We also issued to the investors five-year
common stock purchase warrants to purchase up to 5,555,557 shares of our common stock at an exercise price of $0.175 per share.
The warrants may be exercised on a cashless basis at any time if the underlying shares have not been fully registered for resale
with the SEC. The warrants are not callable.
The warrants and the convertible notes each
contain a provision for a “full ratchet” anti-dilution adjustment in the event of a subsequent equity financing at
a price less than the respective warrant exercise price or convertible note conversion price.
We intend to use the net proceeds of the
private placement for our working capital and capital expenditure requirements.
The financing transaction was completed
through a private placement to unaffiliated institutional accredited investors and was exempt from registration pursuant to Section
4(a)(2) of the Securities Act of 1933, as amended, and Rule 506(b) thereunder.
The securities offered in the private placement
have not been registered under the Securities Act of 1933, as amended, and may not be offered or sold in the United States absent
registration or an applicable exemption from registration requirements.
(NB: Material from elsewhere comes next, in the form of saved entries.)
-- one pair-deletion round leaves the cancellation fold unchanged
theorem foldl_cancel1_repl {a b : Char} (hab : pairQ a b = true) :
    ∀ (l st : List Char), (repl a b l).foldl cancel1 st = l.foldl cancel1 st := by
  intro l
  induction l using repl.induct a b with
  | case1 x y t h ih =>
    intro st
    obtain ⟨rfl, rfl⟩ := h
    rw [repl, if_pos ⟨rfl, rfl⟩]
    rw [ih st]
    have hopen : isClose x = false := (pairQ_close hab).2
    have h1 : cancel1 st x = x :: st := by
      cases st with
      | nil => rfl
      | cons t st' => simp [cancel1, pairQ_of_not_close hopen]
    have h2 : cancel1 (x :: st) y = st := by simp [cancel1, hab]
    rw [List.foldl_cons, h1, List.foldl_cons, h2]
  | case2 x y t h ih =>
    intro st
    rw [repl, if_neg h]
    simp only [List.foldl_cons]
    exact ih _
  | case3 l h =>
    intro st
    cases l with
    | nil => simp [repl]
    | cons x t => cases t with
      | nil => simp [repl]
      | cons y r => exact absurd rfl (h x y r)

-- no adjacent occurrence of the two-char pattern a b
def noPair (a b : Char) : List Char → Bool
  | x :: y :: t => !(x = a ∧ y = b : Bool) && noPair a b (y :: t)
  | _ => true

theorem noPair_of_repl_eq (a b : Char) : ∀ l : List Char, repl a b l = l → noPair a b l = true := by
  intro l
  induction l using repl.induct a b with
  | case1 x y t h ih =>
    intro he
    exfalso
    rw [repl, if_pos h] at he
    have h1 := repl_length_le a b t
    have h2 := congrArg List.length he
    simp at h2
    omega
  | case2 x y t h ih =>
    intro he
    rw [repl, if_neg h] at he
    simp at he
    simp [noPair, ih he]
    tauto
  | case3 l h =>
    intro _
    cases l with
    | nil => simp [noPair]
    | cons x t => cases t with
      | nil => simp [noPair]
      | cons y r => exact absurd rfl (h x y r)

-- irreducible = no adjacent matched pair of any kind
def noRedex : List Char → Bool
  | x :: y :: t => !pairQ x y && noRedex (y :: t)
  | _ => true

theorem noRedex_of_noPairs : ∀ l : List Char,
    noPair '(' ')' l = true → noPair '[' ']' l = true → noPair '{' '}' l = true →
    noPair '<' '>' l = true → noRedex l = true := by
  intro l
  induction l with
  | nil => simp [noRedex]
  | cons x t ih =>
    cases t with
    | nil => simp [noRedex]
    | cons y r =>
      intro h1 h2 h3 h4
      simp [noPair] at h1 h2 h3 h4
      simp [noRedex, ih h1.2 h2.2 h3.2 h4.2, pairQ]
      tauto

theorem noRedex_adj : ∀ (u : List Char) (x y : Char) (v : List Char),
    noRedex (u ++ x :: y :: v) = true → pairQ x y = false := by
  intro u
  induction u with
  | nil => intro x y v h; simp [noRedex] at h; simp [h.1]
  | cons c u' ih =>
    intro x y v h
    cases u' with
    | nil =>
      simp [noRedex] at h
      simp [h.2.1]
    | cons d u'' =>
      simp only [List.cons_append, noRedex, Bool.and_eq_true] at h
      exact ih x y v (by simpa using h.2)

-- the cancellation fold is the identity (reversed) on an irreducible string
theorem foldl_cancel1_irreducible : ∀ (cs st : List Char),
    noRedex (st.reverse ++ cs) = true → cs.foldl cancel1 st = cs.reverse ++ st := by
  intro cs
  induction cs with
  | nil => intro st _; simp
  | cons c cs' ih =>
    intro st h
    have hpush : cancel1 st c = c :: st := by
      cases st with
      | nil => rfl
      | cons t st' =>
        have : pairQ t c = false := by
          apply noRedex_adj (st'.reverse) t c cs'
          simpa using h
        simp [cancel1, this]
    rw [List.foldl_cons, hpush]
    rw [ih (c :: st) (by simpa using h)]
    simp

theorem close_persists : ∀ (cs st : List Char) (x : Char), isClose x = true → x ∈ st →
    x ∈ cs.foldl cancel1 st := by
  intro cs
  induction cs with
  | nil => intro st x _ hx; simpa using hx
  | cons c cs' ih =>
    intro st x hcl hx
    rw [List.foldl_cons]
    apply ih
    · exact hcl
    · cases st with
      | nil => simp at hx
      | cons t st' =>
        by_cases hp : pairQ t c = true
        · have hxt : x ≠ t := by
            intro he
            rw [he] at hcl
            exact absurd hcl (by simp [(pairQ_close hp).2])
          have hc1 : cancel1 (t :: st') c = st' := by simp [cancel1, hp]
          rw [hc1]
          rcases List.mem_cons.mp hx with rfl | hx2
          · exact absurd rfl hxt
          · exact hx2
        · have hc1 : cancel1 (t :: st') c = c :: t :: st' := by simp [cancel1, hp]
          rw [hc1]
          exact List.mem_cons_of_mem c hx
This current report shall not constitute an offer to sell
or the solicitation of an offer to buy, nor shall there be any sale of these securities in any state in which such offer, solicitation
or sale would be unlawful prior to the registration or qualification under the securities laws of any such state.
The foregoing summary of each of the Securities
Purchase Agreement, convertible notes and common stock purchase warrants is qualified in its entirety to reference to the full
text of each such document, a copy of each of which is attached hereto as Exhibits 10.1, 10.2, 10.3, and 10.4, respectively, and
each of which is incorporated herein in its entirety by reference.